**TASK STATEMENT:**
Take the data that follows and retype it word for word.

[Saved data entries]
-- THE BRIDGE: running B's machine with top frame (v, i) equals finishing A's loop for v
-- from neighbor index i and continuing with the rest of the stack.
theorem pv_bridge (g : List (List Int)) (vis0 : List Int)
    (Hsafe : ∀ w, (hw : w < g.length) → pvCandEdge g vis0 w → pvRowOk g vis0 g[w])
    (f : Nat) (vis : List Int) (hL : vis.length = vis0.length) (hf : vis.count 0 ≤ f)
    (hmask : ∀ k : Nat, vis[k]? = some 0 → vis0[k]? = some 0)
    (v i : Int) (ns : List Int) (rest : List (Int × Int))
    (hv : PySem.List.pyGet? g v = some ns) (hrow : pvRowOk g vis0 ns)
    (hi0 : 0 ≤ i) (hile : i.toNat ≤ ns.length) :
    dfsMachine g ((v, i) :: rest) vis = dfsMachine g rest (dfsLoop f g (ns.drop i.toNat) vis) := by
  rw [dfsMachine]
  split
  next heq => rw [hv] at heq; cases heq
  next ns' heq =>
    rw [hv] at heq
    injection heq with heq; subst heq
    split_ifs with hEnd
    · have hnil : ns.drop i.toNat = [] := List.drop_eq_nil_of_le (by omega)
      rw [hnil, dfsLoop]
    · have hlt : i.toNat < ns.length := by omega
      have hidrop : ns.drop i.toNat = ns[i.toNat] :: ns.drop (i.toNat + 1) :=
        List.drop_eq_getElem_cons hlt
      have hget : PySem.List.pyGet? ns i = some ns[i.toNat] :=
        PySem.List.pyGet?_eq_some_getElem ns hi0 (by omega)
      have hmem_ns : ns ∈ g := PySem.List.mem_of_pyGet?_eq_some g hv
      have hmem : ns[i.toNat] ∈ ns := List.getElem_mem hlt
      obtain ⟨hV, hG0⟩ := hrow ns[i.toNat] hmem
      split
      next heq => rw [hget] at heq; cases heq
      next nxt heq =>
        rw [hget] at heq
        injection heq with heq; subst heq
        split
        next heq2 =>
          rw [PySem.List.pyGet?_eq_none_iff] at heq2
          rw [hL] at heq2
          exact absurd hV heq2
        next x heq2 =>
          split_ifs with hx0
          · -- visited[nxt] truthy: skip in both
            have htn : (i + 1).toNat = i.toNat + 1 := by omega
            have hrec := pv_bridge g vis0 Hsafe f vis hL hf hmask v (i + 1) ns rest hv hrow
              (by omega) (by omega)
            rw [htn] at hrec
            rw [hrec, hidrop, pv_dfsLoop_skip heq2 hx0]
          · -- visited[nxt] falsy: mark and descend in both
            rw [not_not] at hx0
            subst hx0
            -- the entry is 0 now, hence 0 in the original visited as well
            obtain ⟨k, hk, hk0⟩ := pv_pyGet?_parts heq2
            rw [hL] at hk
            have h00 : PySem.List.pyGetD vis0 ns[i.toNat] 0 = 0 :=
              pv_pyGetD_zero hk (hmask k (by rw [← hL] at hk; exact hk0))
            have hG : PySem.Raise.InRange g.length ns[i.toNat] := hG0 h00
            split
            next heq3 =>
              rw [PySem.List.pySet?_eq_none_iff] at heq3
              rw [hL] at heq3
              exact absurd hV heq3
            next vis1 heq3 =>
              have hlen1 : vis1.length = vis0.length := (pv_length_pySet? heq3).trans hL
              have hcnt1 : vis1.count 0 < vis.count 0 := pv_count_pySet?_lt heq2 heq3
              have hmask1 : ∀ m : Nat, vis1[m]? = some 0 → vis0[m]? = some 0 :=
                fun m h => hmask m (pv_mask_pySet? heq3 m h)
              obtain ⟨f', rfl⟩ : ∃ f', f = f' + 1 := ⟨f - 1, by omega⟩
              cases hg2 : PySem.List.pyGet? g ns[i.toNat] with
              | none =>
                rw [PySem.List.pyGet?_eq_none_iff] at hg2
                exact absurd hG hg2
              | some ns2 =>
                -- ns2 is the row of a candidate vertex, so it is safe to scan
                obtain ⟨w, hw, hw2⟩ := pv_pyGet?_parts hg2
                have hwlt : w < g.length := pv_pyIdx?_some_lt hw
                have hrow2 : pvRowOk g vis0 ns2 := by
                  have hcand : pvCandEdge g vis0 w := ⟨ns, hmem_ns, ns[i.toNat], hmem, hV, h00, hw⟩
                  have := Hsafe w hwlt hcand
                  rwa [(by rw [List.getElem?_eq_getElem hwlt] at hw2; exact Option.some.inj hw2 :
                        g[w] = ns2)] at this
                have hgo : dfsGo (f' + 1) g ns[i.toNat] vis1 = dfsLoop f' g ns2 vis1 :=
                  pv_dfsGo_succ (pv_pySet?_idem heq3) hg2
                have h1 := pv_bridge g vis0 Hsafe f' vis1 hlen1 (by omega) hmask1 ns[i.toNat] 0 ns2
                  ((v, i + 1) :: rest) hg2 hrow2 le_rfl (by simp)
                have hz : ((0 : Int)).toNat = 0 := rfl
                rw [hz, List.drop_zero] at h1
                have hpres := pv_dfsLoop_pres f' g ns2 vis1
                have hmask2 : ∀ m : Nat, (dfsLoop f' g ns2 vis1)[m]? = some 0 → vis0[m]? = some 0 :=
                  fun m h => hmask1 m (hpres.2.2 m h)
                have htn : (i + 1).toNat = i.toNat + 1 := by omega
                have h2 := pv_bridge g vis0 Hsafe (f' + 1) (dfsLoop f' g ns2 vis1)
                  (hpres.1.trans hlen1) (by omega) hmask2 v (i + 1) ns rest hv hrow
                  (by omega) (by omega)
                rw [htn] at h2
                rw [h1, h2, hidrop, pv_dfsLoop_mark heq2 heq3, hgo]
termination_by (vis.count 0, ns.length - i.toNat)
decreasing_by
  · apply Prod.Lex.right
    omega
  · apply Prod.Lex.left
    omega
  · apply Prod.Lex.left
    have := hpres.2.1
    omega

-- ===== VERDICT (by name: the statement is the Claim_ definition above) =====
theorem dfs_spec : Claim_equal_dfs := by
  intro node graph visited hDom hPre
  obtain ⟨hVn, hGn, Hsafe⟩ := hPre
  unfold Spec_dfs dfs dfs_alt
  split
  next hset =>
    rw [PySem.List.pySet?_eq_none_iff] at hset
    exact absurd hVn hset
  next vis1 hset =>
    cases hgn : PySem.List.pyGet? graph node with
    | none =>
      rw [PySem.List.pyGet?_eq_none_iff] at hgn
      exact absurd hGn hgn
    | some ns0 =>
      obtain ⟨v0, hv0, hv0get⟩ := pv_pyGet?_parts hgn
      have hv0lt : v0 < graph.length := pv_pyIdx?_some_lt hv0
      have hrow0 : pvRowOk graph visited ns0 := by
        have := Hsafe v0 hv0lt (Or.inl hv0)
        rwa [(by rw [List.getElem?_eq_getElem hv0lt] at hv0get; exact Option.some.inj hv0get :
              graph[v0] = ns0)] at this
      have hA : dfsGo (visited.count 0 + 1) graph node visited
              = dfsLoop (visited.count 0) graph ns0 vis1 := pv_dfsGo_succ hset hgn
      have hbr := pv_bridge graph visited (fun w hw c => Hsafe w hw (Or.inr c))
        (visited.count 0) vis1 (pv_length_pySet? hset) (pv_count_pySet?_le hset)
        (pv_mask_pySet? hset) node 0 ns0 [] hgn hrow0 le_rfl (by simp)
      have hz : ((0 : Int)).toNat = 0 := rfl
      rw [hz, List.drop_zero] at hbr
      rw [hA, hbr, dfsMachine]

**RESPONSE TO THIS TASK:**
-- THE BRIDGE: running B's machine with top frame (v, i) equals finishing A's loop for v
-- from neighbor index i and continuing with the rest of the stack.
theorem pv_bridge (g : List (List Int)) (vis0 : List Int)
    (Hsafe : ∀ w, (hw : w < g.length) → pvCandEdge g vis0 w → pvRowOk g vis0 g[w])
    (f : Nat) (vis : List Int) (hL : vis.length = vis0.length) (hf : vis.count 0 ≤ f)
    (hmask : ∀ k : Nat, vis[k]? = some 0 → vis0[k]? = some 0)
    (v i : Int) (ns : List Int) (rest : List (Int × Int))
    (hv : PySem.List.pyGet? g v = some ns) (hrow : pvRowOk g vis0 ns)
    (hi0 : 0 ≤ i) (hile : i.toNat ≤ ns.length) :
    dfsMachine g ((v, i) :: rest) vis = dfsMachine g rest (dfsLoop f g (ns.drop i.toNat) vis) := by
  rw [dfsMachine]
  split
  next heq => rw [hv] at heq; cases heq
  next ns' heq =>
    rw [hv] at heq
    injection heq with heq; subst heq
    split_ifs with hEnd
    · have hnil : ns.drop i.toNat = [] := List.drop_eq_nil_of_le (by omega)
      rw [hnil, dfsLoop]
    · have hlt : i.toNat < ns.length := by omega
      have hidrop : ns.drop i.toNat = ns[i.toNat] :: ns.drop (i.toNat + 1) :=
        List.drop_eq_getElem_cons hlt
      have hget : PySem.List.pyGet? ns i = some ns[i.toNat] :=
        PySem.List.pyGet?_eq_some_getElem ns hi0 (by omega)
      have hmem_ns : ns ∈ g := PySem.List.mem_of_pyGet?_eq_some g hv
      have hmem : ns[i.toNat] ∈ ns := List.getElem_mem hlt
      obtain ⟨hV, hG0⟩ := hrow ns[i.toNat] hmem
      split
      next heq => rw [hget] at heq; cases heq
      next nxt heq =>
        rw [hget] at heq
        injection heq with heq; subst heq
        split
        next heq2 =>
          rw [PySem.List.pyGet?_eq_none_iff] at heq2
          rw [hL] at heq2
          exact absurd hV heq2
        next x heq2 =>
          split_ifs with hx0
          · -- visited[nxt] truthy: skip in both
            have htn : (i + 1).toNat = i.toNat + 1 := by omega
            have hrec := pv_bridge g vis0 Hsafe f vis hL hf hmask v (i + 1) ns rest hv hrow
              (by omega) (by omega)
            rw [htn] at hrec
            rw [hrec, hidrop, pv_dfsLoop_skip heq2 hx0]
          · -- visited[nxt] falsy: mark and descend in both
            rw [not_not] at hx0
            subst hx0
            -- the entry is 0 now, hence 0 in the original visited as well
            obtain ⟨k, hk, hk0⟩ := pv_pyGet?_parts heq2
            rw [hL] at hk
            have h00 : PySem.List.pyGetD vis0 ns[i.toNat] 0 = 0 :=
              pv_pyGetD_zero hk (hmask k (by rw [← hL] at hk; exact hk0))
            have hG : PySem.Raise.InRange g.length ns[i.toNat] := hG0 h00
            split
            next heq3 =>
              rw [PySem.List.pySet?_eq_none_iff] at heq3
              rw [hL] at heq3
              exact absurd hV heq3
            next vis1 heq3 =>
              have hlen1 : vis1.length = vis0.length := (pv_length_pySet? heq3).trans hL
              have hcnt1 : vis1.count 0 < vis.count 0 := pv_count_pySet?_lt heq2 heq3
              have hmask1 : ∀ m : Nat, vis1[m]? = some 0 → vis0[m]? = some 0 :=
                fun m h => hmask m (pv_mask_pySet? heq3 m h)
              obtain ⟨f', rfl⟩ : ∃ f', f = f' + 1 := ⟨f - 1, by omega⟩
              cases hg2 : PySem.List.pyGet? g ns[i.toNat] with
              | none =>
                rw [PySem.List.pyGet?_eq_none_iff] at hg2
                exact absurd hG hg2
              | some ns2 =>
                -- ns2 is the row of a candidate vertex, so it is safe to scan
                obtain ⟨w, hw, hw2⟩ := pv_pyGet?_parts hg2
                have hwlt : w < g.length := pv_pyIdx?_some_lt hw
                have hrow2 : pvRowOk g vis0 ns2 := by
                  have hcand : pvCandEdge g vis0 w := ⟨ns, hmem_ns, ns[i.toNat], hmem, hV, h00, hw⟩
                  have := Hsafe w hwlt hcand
                  rwa [(by rw [List.getElem?_eq_getElem hwlt] at hw2; exact Option.some.inj hw2 :
                        g[w] = ns2)] at this
                have hgo : dfsGo (f' + 1) g ns[i.toNat] vis1 = dfsLoop f' g ns2 vis1 :=
                  pv_dfsGo_succ (pv_pySet?_idem heq3) hg2
                have h1 := pv_bridge g vis0 Hsafe f' vis1 hlen1 (by omega) hmask1 ns[i.toNat] 0 ns2
                  ((v, i + 1) :: rest) hg2 hrow2 le_rfl (by simp)
                have hz : ((0 : Int)).toNat = 0 := rfl
                rw [hz, List.drop_zero] at h1
                have hpres := pv_dfsLoop_pres f' g ns2 vis1
                have hmask2 : ∀ m : Nat, (dfsLoop f' g ns2 vis1)[m]? = some 0 → vis0[m]? = some 0 :=
                  fun m h => hmask1 m (hpres.2.2 m h)
                have htn : (i + 1).toNat = i.toNat + 1 := by omega
                have h2 := pv_bridge g vis0 Hsafe (f' + 1) (dfsLoop f' g ns2 vis1)
                  (hpres.1.trans hlen1) (by omega) hmask2 v (i + 1) ns rest hv hrow
                  (by omega) (by omega)
                rw [htn] at h2
                rw [h1, h2, hidrop, pv_dfsLoop_mark heq2 heq3, hgo]
termination_by (vis.count 0, ns.length - i.toNat)
decreasing_by
  · apply Prod.Lex.right
    omega
  · apply Prod.Lex.left
    omega
  · apply Prod.Lex.left
    have := hpres.2.1
    omega

-- ===== VERDICT (by name: the statement is the Claim_ definition above) =====
theorem dfs_spec : Claim_equal_dfs := by
  intro node graph visited hDom hPre
  obtain ⟨hVn, hGn, Hsafe⟩ := hPre
  unfold Spec_dfs dfs dfs_alt
  split
  next hset =>
    rw [PySem.List.pySet?_eq_none_iff] at hset
    exact absurd hVn hset
  next vis1 hset =>
    cases hgn : PySem.List.pyGet? graph node with
    | none =>
      rw [PySem.List.pyGet?_eq_none_iff] at hgn
      exact absurd hGn hgn
    | some ns0 =>
      obtain ⟨v0, hv0, hv0get⟩ := pv_pyGet?_parts hgn
      have hv0lt : v0 < graph.length := pv_pyIdx?_some_lt hv0
      have hrow0 : pvRowOk graph visited ns0 := by
        have := Hsafe v0 hv0lt (Or.inl hv0)
        rwa [(by rw [List.getElem?_eq_getElem hv0lt] at hv0get; exact Option.some.inj hv0get :
              graph[v0] = ns0)] at this
      have hA : dfsGo (visited.count 0 + 1) graph node visited
              = dfsLoop (visited.count 0) graph ns0 vis1 := pv_dfsGo_succ hset hgn
      have hbr := pv_bridge graph visited (fun w hw c => Hsafe w hw (Or.inr c))
        (visited.count 0) vis1 (pv_length_pySet? hset) (pv_count_pySet?_le hset)
        (pv_mask_pySet? hset) node 0 ns0 [] hgn hrow0 le_rfl (by simp)
      have hz : ((0 : Int)).toNat = 0 := rfl
      rw [hz, List.drop_zero] at hbr
      rw [hA, hbr, dfsMachine]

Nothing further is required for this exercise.